The models are named by the years they refer to: 2000, 2001, 2002, ..., 2010.
I want the models to appear in the box-plots with ascending order based on the year i.e. name of the model.
The summary of resamples based on the below code
fit.year.res <- resamples(fit.year)
summary(fit.year.res)
looks like this:
But then, the different yearly models in the box plot are not sorted:
scales <- list(x=list(relation="free"), y=list(relation="free"))
bwplot(fit.year.res, scales=scales)
I have tried converting the models element of resamples fit.year.res$models
to factor from character, but it didn't make nay difference.
I am not aware of an easy solution using bwplot
method from caret package. Perhaps there is one but my lattice skills are lacking. I recommend plotting the boxplots manually using ggplot2. This way you will have much better control over the final plot.

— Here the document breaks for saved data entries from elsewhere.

-- B replaces A's flat counter loop with a staged algorithm: per anchor character it
-- precomputes (prefix balance walk + one backward dict pass) a "next balance-return"
-- array, caches it, and the main loop just hops from cut to cut; equal return value on
-- every nonempty string (A raises IndexError on "", excluded by Pre_; B returns 0 there).


-- ===== PORT A =====
-- literal transliteration of A: x = s[0] (IndexError on "" → none, excluded by Pre_),
-- then 'for i in range(len(s))' as a foldl over List.range with state (x_cnt, n_cnt, answer, x)
def aStep (cs : List Char) (n : Nat) (st : Int × Int × Int × Char) (i : Nat) :
    Int × Int × Int × Char :=
  let xc := if cs.getD i ' ' = st.2.2.2 then st.1 + 1 else st.1
  let nc := if cs.getD i ' ' = st.2.2.2 then st.2.1 else st.2.1 + 1
  if xc = nc ∨ i = n - 1 then
    (0, 0, st.2.2.1 + 1, if i < n - 1 then cs.getD (i + 1) ' ' else st.2.2.2)
  else (xc, nc, st.2.2.1, st.2.2.2)

def solution (s : String) : Int :=
  match PySem.Str.pyGet? s 0 with
  | none => 0  -- unreachable under Pre_solution (Python raises IndexError here)
  | some x0 =>
    let cs := s.toList
    let n := cs.length
    ((List.range n).foldl (aStep cs n) (0, 0, 0, x0)).2.2.1

-- ===== PORT B =====
-- fs list of Source B's _next_return: fs[j] = running c-balance of s[:j]
def buildFs (c : Char) : List Char → Int → List Int
  | [], f => [f]
  | ch :: r, f => f :: buildFs c r (f + if ch = c then 1 else -1)

-- 'for j in range(n, -1, -1)': process fs back to front, j is the current index,
-- nxt the dict, acc the arr entries already written (indices j+1 .. n)
def backPass (n : Nat) : List Int → Nat → PySem.Dict Int Nat → List Nat → List Nat
  | [], _, _, acc => acc
  | f :: t, j, nxt, acc => backPass n t (j - 1) (nxt.insert f j) (nxt.getD f n :: acc)

-- Source B's _next_return(s, c)
def nextRet (cs : List Char) (c : Char) : List Nat :=
  backPass cs.length (buildFs c cs 0).reverse cs.length PySem.Dict.empty []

Since you did not post an example with data I will use one of the examples from ?caret:::bwplot.resamples
library(caret)
library(party)
library(RWeka)
load(url("http://topepo.github.io/caret/exampleModels.RData"))
resamps <- resamples(list(CART = rpartFit,
CondInfTree = ctreeFit,
MARS = earthFit))
bwplot(resamps,
metric = "RMSE")
produces:
To make the plot manually using ggplot you will need some data manipulation:
library(tidyverse)
resamps$values %>% #extract the values
select(1, ends_with("RMSE")) %>% #select the first column and all columns with a name ending with "RMSE"
gather(model, RMSE, -1) %>% #convert to long table
mutate(model = sub("~RMSE", "", model)) %>% #leave just the model names
ggplot()+ #call ggplot
geom_boxplot(aes(x = RMSE, y = model)) -> p1 #and plot the box plot
p1
To set a specific order on the y axis:
p1 +
scale_y_discrete(limits = c("MARS", "CART", "CondInfTree"))
If you prefer lattice
library(lattice)
resamps$values %>%
select(1, ends_with("RMSE")) %>%
gather(model, RMSE, -1) %>%
mutate(model = sub("~RMSE", "", model)) %>%
{bwplot(model ~ RMSE, data = .)}
to change the order change the levels of model (this approach also works with ggplot2):
resamps$values %>%
select(1, ends_with("RMSE")) %>%
gather(model, RMSE, -1) %>%
mutate(model = sub("~RMSE", "", model),
model = factor(model, levels = c("MARS", "CART", "CondInfTree"))) %>%
{bwplot(model ~ RMSE, data = .)}